RNA sequencing reveals expression of CD24 and CD52 as drivers of T-cell dysfunction. PBMCs from 4 patients with CLL were thawed and cultured on a layer of CD40L expressing fibroblasts for 2 days with or without 1 μM dasatinib. (A) Volcano plot depicting gene expression changes between CLL cells cultured on 3T40 vs those cultured on 3T3 (control). The black dots depict genes that were significantly differentially expressed (false discovery rate [FDR] <0.05; fold change >2), green dots represent known genes induced by CD40 signaling, and red dots are known genes that are down regulated after CD40 signaling (retrieved from Molecular Signatures Database; MSigDB [down = M1899 and up = M8493, CLL, n = 3-4]). (B) Volcano plot depicting gene expression changes between CLL cells cultured on 3T40 in the presence or absence of dasatinib. In black are genes that were significantly differentially expressed (FDR <0.05; fold change >2; CLL, n = 3-4). (C) Bar graph depicting the fold change of CD24 and CD52 transcription in CD40 stimulated CLL cells treated with or without dasatinib. (D) PBMCs from HDs or patients with CLL were cultured on a layer of mock or CD40L expressing fibroblasts for 2 days, and CD52 and CD24 expression was measured (HD, n = 4; CLL, n = 4). (E) PBMCs from patients with CLL were cultured on a layer of CD40L-expressing fibroblasts for 2 days with or without dasatinib, and CD24 and CD52 expression was measured (CLL, n = 4). (F) Expression of Siglec-10, CD24, and CD52 was measured on freshly thawed T cells from HD and patients with CLL ex vivo (HD, n = 4; CLL, n = 4).

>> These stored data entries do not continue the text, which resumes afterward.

-- pv_equiv track=rewrite | github.com/catinprogress/nxdomain | recursor.py | check_alphanumeric
-- ===== SOURCE A (Python) =====
-- def check_alphanumeric(name: str) -> bool:
--     if "-" in name:
--         remove_hyphen = name.split("-")
--         is_valid = False
--         for check in remove_hyphen:
--             if check.isalnum() or (len(check) == 0):
--                 is_valid = True
--             else:
--                 is_valid = False
--                 break
--         if is_valid:
--             return True
--     elif name.isalnum():
--         return True
--
--     return False
-- ===== SOURCE B (Python) =====
-- def check_alphanumeric(name: str) -> bool:
--     # Single left-to-right character scan: no split, no per-part loop.
--     if not name:
--         return False
--     return all(c.isalnum() or c == '-' for c in name)
-- ===== Notes on version B (the rewrite author's own statement) =====
-- stated objective: simpler
-- what changed: Replaces the split-on-hyphen plus per-part validation loop (with break and a leftover flag) by an empty-string guard and a single character scan accepting alphanumerics and hyphens.
import Mathlib
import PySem

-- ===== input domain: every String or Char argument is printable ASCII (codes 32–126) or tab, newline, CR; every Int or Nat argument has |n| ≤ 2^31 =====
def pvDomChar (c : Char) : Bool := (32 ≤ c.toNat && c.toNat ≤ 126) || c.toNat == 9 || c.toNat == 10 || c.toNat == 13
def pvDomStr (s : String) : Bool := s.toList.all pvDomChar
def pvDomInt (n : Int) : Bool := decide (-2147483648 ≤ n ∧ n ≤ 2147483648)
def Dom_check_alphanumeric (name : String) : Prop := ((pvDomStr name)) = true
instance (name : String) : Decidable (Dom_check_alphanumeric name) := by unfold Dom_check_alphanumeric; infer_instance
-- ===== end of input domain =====

-- B replaces A's split-on-hyphen plus per-part validation loop by an empty-string guard
-- and a single character scan accepting alphanumerics and hyphens; objective: simpler.

-- ===== PORT A =====
-- A's 'for check in remove_hyphen' loop with its is_valid flag and break
def caLoop : List String → Bool → Bool
  | [], is_valid => is_valid
  | check :: rest, _ =>
      if PySem.Str.strIsalnum check || PySem.Str.len check == 0 then caLoop rest true
      else false

def check_alphanumeric (name : String) : Bool :=
  if PySem.Str.isIn "-" name then
    match PySem.Str.split? name "-" with
    | some remove_hyphen =>            -- always `some`: the separator "-" is non-empty
        if caLoop remove_hyphen false then true else false
    | none => false
  else if PySem.Str.strIsalnum name then true
  else false

-- ===== PORT B =====
def check_alphanumeric_alt (name : String) : Bool :=
  if name = "" then false
  else name.toList.all (fun c => PySem.Chars.isalnum c || c == '-')

-- ===== PRECONDITION & SPEC =====
def Spec_check_alphanumeric (name : String) (out : Bool) : Prop := out = check_alphanumeric_alt name
instance (name : String) (out : Bool) : Decidable (Spec_check_alphanumeric name out) := by unfold Spec_check_alphanumeric; infer_instance

-- ===== CLAIM (what is proved, stated in full; the proofs are below) =====
def Claim_equal_check_alphanumeric : Prop := ∀ (name : String), Dom_check_alphanumeric name → Spec_check_alphanumeric name (check_alphanumeric name)

-- ===== LEMMAS AND PROOFS =====

theorem all_congr_mem {α : Type} (l : List α) (p q : α → Bool)
    (h : ∀ x ∈ l, p x = q x) : l.all p = l.all q := by
  induction l with
  | nil => rfl
  | cons x xs ih =>
      simp only [List.all_cons, h x (List.mem_cons_self), ih (fun y hy => h y (List.mem_cons_of_mem _ hy))]

-- a split part passes A's test  iff  all its characters are alphanumeric
theorem caOk_eq (s : String) :
    (PySem.Str.strIsalnum s || PySem.Str.len s == 0) = s.toList.all PySem.Chars.isalnum := by
  cases h : s.toList with
  | nil => simp [PySem.Str.strIsalnum_eq, PySem.Chars.strIsalnum, PySem.Str.len_eq, h]
  | cons c cs =>
      simp only [PySem.Str.strIsalnum_eq, PySem.Chars.strIsalnum, PySem.Str.len_eq, h]
      simp
      intro hlen
      omega

theorem caLoop_eq (ps : List String) (p : String) (v : Bool) :
    caLoop (p :: ps) v = (p :: ps).all (fun q => q.toList.all PySem.Chars.isalnum) := by
  induction ps generalizing p v with
  | nil =>
      show (if _ then caLoop [] true else false) = _
      rw [caOk_eq]; split_ifs with h <;> simp [caLoop, h]
  | cons q qs ih =>
      show (if _ then caLoop (q :: qs) true else false) = _
      rw [caOk_eq]
      split_ifs with h
      · rw [ih]; simp [h]
      · simp [h]

-- one unfolding step of PySem.Chars.splitOn.go on a cons with positive fuel
theorem go_step (f : Nat) (c : Char) (rest cur : List Char) (acc : List (List Char)) :
    PySem.Chars.splitOn.go ['-'] (f + 1) (c :: rest) cur acc
      = if ['-'].isPrefixOf (c :: rest) then
          PySem.Chars.splitOn.go ['-'] f (List.drop ['-'].length (c :: rest)) [] (cur.reverse :: acc)
        else PySem.Chars.splitOn.go ['-'] f rest (c :: cur) acc := rfl

theorem splitOn_go_ne_nil (fuel : Nat) (l cur : List Char) (acc : List (List Char)) :
    PySem.Chars.splitOn.go ['-'] fuel l cur acc ≠ [] := by
  induction fuel generalizing l cur acc with
  | zero => rw [PySem.Chars.splitOn.go.eq_def]; simp
  | succ f ih =>
      cases l with
      | nil =>
          show ((cur.reverse :: acc).reverse : List (List Char)) ≠ []
          simp
      | cons c rest =>
          rw [go_step]
          split_ifs with h
          · exact ih _ _ _
          · exact ih _ _ _

theorem splitOn_go_all (fuel : Nat) (l cur : List Char) (acc : List (List Char))
    (hf : l.length < fuel) :
    (PySem.Chars.splitOn.go ['-'] fuel l cur acc).all (fun p => p.all PySem.Chars.isalnum)
      = (acc.all (fun p => p.all PySem.Chars.isalnum) && cur.all PySem.Chars.isalnum
          && l.all (fun c => PySem.Chars.isalnum c || c == '-')) := by
  induction fuel generalizing l cur acc with
  | zero => omega
  | succ f ih =>
      cases l with
      | nil =>
          show ((cur.reverse :: acc).reverse : List (List Char)).all _ = _
          simp [Bool.and_comm]
      | cons c rest =>
          simp only [List.length_cons] at hf
          rw [go_step]
          by_cases h : c = '-'
          · subst h
            rw [if_pos (by simp [List.isPrefixOf])]
            rw [ih _ _ _ (by simp; omega)]
            simp only [List.all_cons, List.all_reverse, List.all_nil, Bool.and_true,
              Bool.true_and, BEq.rfl, Bool.or_true]
            ac_rfl
          · rw [if_neg (by simp [List.isPrefixOf]; exact fun hh => h hh.symm)]
            rw [ih _ _ _ (by omega)]
            have hc : (c == '-') = false := beq_eq_false_iff_ne.mpr h
            simp only [List.all_cons, hc, Bool.or_false]
            ac_rfl

-- ===== VERDICT (by name: the statement is the Claim_ definition above) =====
theorem check_alphanumeric_spec : Claim_equal_check_alphanumeric := by
  intro name _
  unfold Spec_check_alphanumeric check_alphanumeric check_alphanumeric_alt
  cases hin : PySem.Str.isIn "-" name with
  | false =>
      have hchars : PySem.Chars.isIn "-".toList name.toList = false := by
        rw [← PySem.Str.isIn_eq]; exact hin
      rw [PySem.Chars.isIn_eq_false_iff] at hchars
      have hmem : '-' ∉ name.toList := fun hm =>
        hchars ((List.singleton_infix_iff _ _).mpr hm)
      simp only [Bool.false_eq_true, if_false]
      by_cases hnil : name = ""
      · subst hnil; simp [PySem.Str.strIsalnum_eq, PySem.Chars.strIsalnum]
      · rw [if_neg hnil]
        have htl : name.toList ≠ [] := fun h => hnil (String.toList_eq_nil_iff.mp h)
        rw [PySem.Str.strIsalnum_eq, PySem.Chars.strIsalnum]
        have : name.toList.all PySem.Chars.isalnum
            = name.toList.all (fun c => PySem.Chars.isalnum c || c == '-') :=
          all_congr_mem _ _ _ (fun c hc => by
            have : c ≠ '-' := fun h => hmem (h ▸ hc)
            simp [this])
        rw [← this]
        have hne : name.toList.isEmpty = false := by simp [htl]
        rw [hne]
        cases h2 : name.toList.all PySem.Chars.isalnum <;> rfl
  | true =>
      have hchars : PySem.Chars.isIn "-".toList name.toList = true := by
        rw [← PySem.Str.isIn_eq]; exact hin
      have hmem : '-' ∈ name.toList := by
        have := (PySem.Chars.isIn_iff_infix _ _).mp hchars
        exact (List.singleton_infix_iff _ _).mp this
      have htl : name.toList ≠ [] := by intro h; rw [h] at hmem; simp at hmem
      have hnil : name ≠ "" := fun h => htl (by simp [h])
      simp only [if_true]
      rw [if_neg hnil]
      rw [PySem.Str.split?]
      rw [PySem.Chars.split?]
      rw [if_neg (by simp)]
      cases hsp : PySem.Chars.splitOn name.toList "-".toList with
      | nil =>
          exfalso
          rw [PySem.Chars.splitOn] at hsp
          exact splitOn_go_ne_nil _ _ _ _ (by simpa using hsp)
      | cons p ps =>
          simp only [Option.map_some, List.map_cons]
          rw [caLoop_eq]
          rw [← List.map_cons, List.all_map]
          have : ((fun q => String.toList q |>.all PySem.Chars.isalnum) ∘ String.ofList)
              = (fun p : List Char => p.all PySem.Chars.isalnum) := by
            funext x; simp [Function.comp, String.toList_ofList]
          rw [this, ← hsp]
          rw [PySem.Chars.splitOn]
          rw [show "-".toList = ['-'] from rfl]
          rw [splitOn_go_all _ _ _ _ (by omega)]
          simp only [List.all_nil, Bool.true_and]
          cases hall : name.toList.all (fun c => PySem.Chars.isalnum c || c == '-') <;> rfl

P values were calculated using a 1-way ANOVA (D) or a paired t test (E) or a Welch t test (F). Data are presented as mean ± SEM; ∗P ≤ .05, ∗∗P ≤ .01, ∗∗∗P ≤ .001, ∗∗∗∗P ≤ .0001. MFI, mean fluorescence intensity.

Figure 6.

Inhibition of CD24 and CD52 signaling rescues T-cell function in CLL. (A-B) PBMCs from HDs and patients with CLL were thawed and preincubated for 1 hour with 1 μg/mL CD24 and 1 μg/mL CD52 antibodies (A) or alemtuzumab (1 μg/mL) (B) and subsequently stimulated with soluble stimulatory CD3/28 antibodies for 2 days. T cells were analyzed for expression of CD25 afterwards (n = 6-9). (C-E) CLL-derived T cells were stimulated with soluble CD3/28 antibodies in the presence or absence of CD24 and CD52 blocking antibodies. Five minutes after activation, the T cells were stained and analyzed for phosphorylation of CD3ζ (C; n = 4), ERK (D; n = 4), and ZAP70 (E; n = 4). (F-G) PBMCs from patients with CLL were cultured for 16 days in the presence of a single dose of CD3/28 antibodies with or without CD24 and CD52 blocking antibodies. During the culturing period, T-cell activation (CD25) and the expression of PD-1 was measured on CD4 (F) and CD8 (G) T cells. (H) 19BBζ CAR T cells were generated from T cells derived from patients with CLL and cocultured in a 1:1 ratio with either JeKo-1 cells or primary CLL cells, a single dose of blocking antibodies for CD24 and CD52 was added to the culture, and, after 1 day, the cell death of JeKo-1 cells or CLL cells was analyzed and specific lysis was calculated. P values were calculated using a t test for panels A,C,E, a paired t test for panel H, or a 1-way ANOVA for panel B. Data are presented as mean ± SEM; ∗P ≤ .05, ∗∗P ≤ .01, ∗∗∗P ≤ .001. MFI, mean fluorescence intensity.